◆ Exercise:
Answer with a bare number: the count of lines in the records below that have the word "pass".

[Stored items]
::::::::
-- pv_equiv track=rewrite | github.com/potomatoo/TIL | Kakao/kakao_최고의 집합.py | solution
-- ===== SOURCE A (Python) =====
-- def solution(n, s):
--     answer = []
--     k = s // n
--     remain = s % n
--     if k == 0:
--         return [-1]
--     for i in range(n):
--         answer.append(k)
--
--     cnt = 0
--     while remain:
--         answer[cnt] = k+1
--         cnt += 1
--         remain -= 1
--     answer.sort()
--     return answer
-- ===== SOURCE B (Python) =====
-- def solution(n, s):
--     if s // n == 0:
--         return [-1]
--     answer = []
--     while n > 0:
--         answer.append(s // n)
--         s -= s // n
--         n -= 1
--     return answer
-- ===== Notes on version B (the rewrite author's own statement) =====
-- stated objective: alternative
-- what changed: B builds the answer greedily: each position in turn gets floor(remaining sum / remaining slots), with no divmod split into blocks, no index-rewriting pass and no sort; the greedy quotients are provably nondecreasing, so the result is already sorted.
import Mathlib
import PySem

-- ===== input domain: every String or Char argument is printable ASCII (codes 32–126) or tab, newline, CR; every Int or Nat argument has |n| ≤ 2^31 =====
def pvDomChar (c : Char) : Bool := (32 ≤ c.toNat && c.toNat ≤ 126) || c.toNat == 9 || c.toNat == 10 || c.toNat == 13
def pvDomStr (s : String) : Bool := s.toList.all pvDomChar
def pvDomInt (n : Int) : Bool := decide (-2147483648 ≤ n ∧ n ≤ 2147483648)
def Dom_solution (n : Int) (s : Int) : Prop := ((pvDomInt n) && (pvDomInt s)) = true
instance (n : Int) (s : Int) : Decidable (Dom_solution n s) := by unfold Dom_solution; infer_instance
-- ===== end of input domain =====

-- B replaces A's divmod-split + fill + index-rewriting pass + sort by a greedy loop:
-- each position gets floor(remaining sum / remaining slots); alternative decomposition, no sort.

-- ===== PORT A =====
-- the 'while remain: answer[cnt] = k+1; cnt += 1; remain -= 1' loop; fuel = remain.toNat
-- (exact whenever remain ≥ 0, which holds on every input Pre_ admits)
def solutionWhile (fuel : Nat) (answer : List Int) (cnt : Nat) (k : Int) : List Int :=
  match fuel with
  | 0 => answer
  | f + 1 => solutionWhile f (answer.set cnt (k + 1)) (cnt + 1) k

def solution (n : Int) (s : Int) : List Int :=
  let k := PySem.Int.floordiv s n
  let remain := PySem.Int.mod s n
  if k = 0 then [-1]
  else
    let answer := (PySem.List.pyRange 0 n 1).foldl (fun acc _ => acc ++ [k]) []
    let answer := solutionWhile remain.toNat answer 0 k
    PySem.List.sorted answer (fun x => x) false

-- ===== PORT B =====
-- the 'while n > 0: answer.append(s // n); s -= s // n; n -= 1' loop;
-- fuel = n.toNat is exact since n decreases by exactly 1 each iteration
def solGreedy : Nat → Int → List Int
  | 0, _ => []
  | m + 1, s =>
      PySem.Int.floordiv s ((m : Int) + 1)
        :: solGreedy m (s - PySem.Int.floordiv s ((m : Int) + 1))

def solution_alt (n : Int) (s : Int) : List Int :=
  if PySem.Int.floordiv s n = 0 then [-1]
  else solGreedy n.toNat s

-- ===== PRECONDITION & SPEC =====
-- A raises ZeroDivisionError for n = 0 and IndexError for n < 0 unless n divides s
-- (then remain = 0 and the while loop never runs) or s // n = 0 (then it returns [-1]
-- before the loop); Pre_ admits exactly the inputs on which A returns normally.
def Pre_solution (n : Int) (s : Int) : Prop :=
  0 < n ∨ (n < 0 ∧ (PySem.Int.mod s n = 0 ∨ PySem.Int.floordiv s n = 0))
instance (n : Int) (s : Int) : Decidable (Pre_solution n s) := by
  unfold Pre_solution; infer_instance

def pvWitness_solution : Int × Int := (3, 11)

def Spec_solution (n : Int) (s : Int) (out : List Int) : Prop := out = solution_alt n s
instance (n : Int) (s : Int) (out : List Int) : Decidable (Spec_solution n s out) := by unfold Spec_solution; infer_instance

-- ===== CLAIM (what is proved, stated in full; the proofs are below) =====
def Claim_equal_solution : Prop := ∀ (n : Int) (s : Int), Dom_solution n s → Pre_solution n s → Spec_solution n s (solution n s)

-- ===== LEMMAS AND PROOFS =====

-- the append-only for loop builds k repeated (length of range) times
theorem foldl_append_const (l : List Int) (acc : List Int) (k : Int) :
    l.foldl (fun acc _ => acc ++ [k]) acc = acc ++ List.replicate l.length k := by
  induction l generalizing acc with
  | nil => simp
  | cons x t ih =>
    rw [List.foldl_cons, ih, List.append_assoc]
    congr 1

theorem set_append_cons (pre : List Int) (x v : Int) (t : List Int) :
    (pre ++ x :: t).set pre.length v = pre ++ v :: t := by
  induction pre with
  | nil => simp
  | cons y p ih => simp [ih]

-- the while loop overwrites the first `f` remaining slots with k+1
theorem solutionWhile_spec (f : Nat) (pre suf : List Int) (k : Int)
    (h : f ≤ suf.length) :
    solutionWhile f (pre ++ suf) pre.length k
      = pre ++ List.replicate f (k + 1) ++ suf.drop f := by
  induction f generalizing pre suf with
  | zero => simp [solutionWhile]
  | succ f ih =>
    cases suf with
    | nil => simp at h
    | cons x t =>
      have hset := set_append_cons pre x (k + 1) t
      have hlen : (pre ++ [k + 1]).length = pre.length + 1 := by simp
      have := ih (pre ++ [k + 1]) t (by simpa using Nat.le_of_succ_le_succ h)
      simp only [solutionWhile, hset]
      rw [show pre.length + 1 = (pre ++ [k + 1]).length from hlen.symm] at *
      rw [show pre ++ (k + 1) :: t = (pre ++ [k + 1]) ++ t by simp] at *
      rw [this]
      simp [List.replicate_succ]

theorem replicate_swap_sorted (a b : Nat) (k : Int) :
    PySem.List.sorted (List.replicate a (k + 1) ++ List.replicate b k)
      (fun x => x) false
      = List.replicate b k ++ List.replicate a (k + 1) := by
  apply PySem.List.sorted_id_eq_of_perm_of_pairwise
  · exact List.perm_append_comm
  · refine List.pairwise_append.mpr ⟨?_, ?_, ?_⟩
    · exact List.pairwise_replicate.mpr (Or.inr le_rfl)
    · exact List.pairwise_replicate.mpr (Or.inr le_rfl)
    · intro x hx y hy
      rw [List.eq_of_mem_replicate hx, List.eq_of_mem_replicate hy]; omega

-- A's closed form on the main case 0 < n, k ≠ 0
theorem solution_closed (n s : Int) (hn : 0 < n)
    (hk0 : PySem.Int.floordiv s n ≠ 0) :
    solution n s
      = List.replicate (n - PySem.Int.mod s n).toNat (PySem.Int.floordiv s n)
        ++ List.replicate (PySem.Int.mod s n).toNat (PySem.Int.floordiv s n + 1) := by
  unfold solution
  set k := PySem.Int.floordiv s n with hk
  set r := PySem.Int.mod s n with hrdef
  simp only [hk0, if_false]
  have hr_nonneg : 0 ≤ r := PySem.Int.mod_nonneg s hn
  have hr_lt : r < n := PySem.Int.mod_lt s hn
  have hlen : (PySem.List.pyRange 0 n 1).length = n.toNat := by
    simp [PySem.List.length_pyRange_one]
  have hfold := foldl_append_const (PySem.List.pyRange 0 n 1) [] k
  rw [hlen] at hfold
  have hle : r.toNat ≤ (List.replicate n.toNat k).length := by simp; omega
  have hwhile := solutionWhile_spec r.toNat [] (List.replicate n.toNat k) k
    (by simpa using hle)
  simp only [List.nil_append, List.length_nil] at hwhile hfold
  rw [hfold, hwhile, List.drop_replicate, replicate_swap_sorted]
  congr 1
  congr 1
  omega

-- quotient/remainder of b*q + r for 0 ≤ r < b
theorem fdiv_mod_add (b q r : Int) (hb : 0 < b) (h0 : 0 ≤ r) (h1 : r < b) :
    PySem.Int.floordiv (b * q + r) b = q ∧ PySem.Int.mod (b * q + r) b = r := by
  have hd : PySem.Int.floordiv (b * q + r) b = q := by
    rw [PySem.Int.floordiv_eq_iff_of_pos hb]
    constructor <;> nlinarith
  refine ⟨hd, ?_⟩
  have h := PySem.Int.floordiv_mul_add_mod (b * q + r) b
  rw [hd] at h
  linarith

-- the greedy loop produces exactly the sorted block form
theorem solGreedy_closed (m : Nat) (s : Int) (hm : 0 < m) :
    solGreedy m s
      = List.replicate (m - (PySem.Int.mod s m).toNat) (PySem.Int.floordiv s m)
        ++ List.replicate (PySem.Int.mod s m).toNat (PySem.Int.floordiv s m + 1) := by
  induction m generalizing s with
  | zero => omega
  | succ m' ih =>
    have hbpos : (0 : Int) < (m' : Int) + 1 := by positivity
    have hcast : ((m' + 1 : Nat) : Int) = (m' : Int) + 1 := by push_cast; ring
    simp only [solGreedy]
    rw [hcast]
    set k := PySem.Int.floordiv s ((m' : Int) + 1) with hk
    set r := PySem.Int.mod s ((m' : Int) + 1) with hr
    have hs : k * ((m' : Int) + 1) + r = s :=
      PySem.Int.floordiv_mul_add_mod s ((m' : Int) + 1)
    have hr0 : 0 ≤ r := PySem.Int.mod_nonneg s hbpos
    have hr1 : r < (m' : Int) + 1 := PySem.Int.mod_lt s hbpos
    rcases Nat.eq_zero_or_pos m' with hz | hm'
    · -- m = 1: single slot gets all of s, remainder 0
      subst hz
      have h1 := fdiv_mod_add 1 s 0 one_pos le_rfl one_pos
      simp only [one_mul, add_zero] at h1
      have hk1 : k = s := by rw [hk]; norm_num
      have hrx : r = 0 := by rw [hr]; norm_num
      simp [solGreedy, hk1, hrx]
    · -- m' ≥ 1
      have hmi : (0 : Int) < (m' : Int) := by exact_mod_cast hm'
      have hrec : s - k = (m' : Int) * k + r := by linarith
      have hih := ih (s - k) hm'
      by_cases htop : r = (m' : Int)
      · -- remainder fills all remaining slots: next quotient is k + 1, remainder 0
        have h2 := fdiv_mod_add (m' : Int) (k + 1) 0 hmi le_rfl hmi
        have harg : s - k = (m' : Int) * (k + 1) + 0 := by rw [hrec, htop]; ring
        rw [harg] at hih
        rw [h2.1, h2.2] at hih
        rw [harg, hih]
        have hrt : r.toNat = m' := by omega
        simp [hrt]
      · -- r < m': next quotient is still k, remainder unchanged
        have hrlt : r < (m' : Int) := lt_of_le_of_ne (by omega) htop
        have h2 := fdiv_mod_add (m' : Int) k r hmi hr0 hrlt
        rw [hrec, h2.1, h2.2] at hih
        rw [hrec, hih]
        have hcount : m' + 1 - r.toNat = (m' - r.toNat) + 1 := by omega
        rw [hcount, List.replicate_succ, List.cons_append]

-- ===== VERDICT (by name: the statement is the Claim_ definition above) =====
theorem solution_spec : Claim_equal_solution := by
  intro n s _ hpre
  unfold Spec_solution solution_alt
  rcases hpre with hn | ⟨hn, hr0 | hk0⟩
  · -- 0 < n
    by_cases hk0 : PySem.Int.floordiv s n = 0
    · simp [hk0, solution]
    · simp only [hk0, if_false]
      have hmn : (0:Nat) < n.toNat := by omega
      have hcast : ((n.toNat : Nat) : Int) = n := Int.toNat_of_nonneg (le_of_lt hn)
      rw [solution_closed n s hn hk0, solGreedy_closed n.toNat s hmn, hcast]
      have hr0' : 0 ≤ PySem.Int.mod s n := PySem.Int.mod_nonneg s hn
      have hr1' : PySem.Int.mod s n < n := PySem.Int.mod_lt s hn
      congr 2
      omega
  · -- n < 0 and n ∣ s: remain = 0, A returns [] (or [-1]); B's loop never runs
    by_cases hk0 : PySem.Int.floordiv s n = 0
    · simp [hk0, solution]
    · simp only [hk0, if_false]
      have hnt : n.toNat = 0 := by omega
      have hrange : PySem.List.pyRange 0 n 1 = [] := by
        have h0 : (PySem.List.pyRange 0 n 1).length = 0 := by
          simp [PySem.List.length_pyRange_one]; omega
        exact List.eq_nil_of_length_eq_zero h0
      simp [solution, hk0, hrange, hr0, solutionWhile, PySem.List.sorted, hnt, solGreedy]
  · -- n < 0 and s // n = 0: A returns [-1] before the loop; so does B
    simp [solution, hk0]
::::::::
◆ Exercise output:
2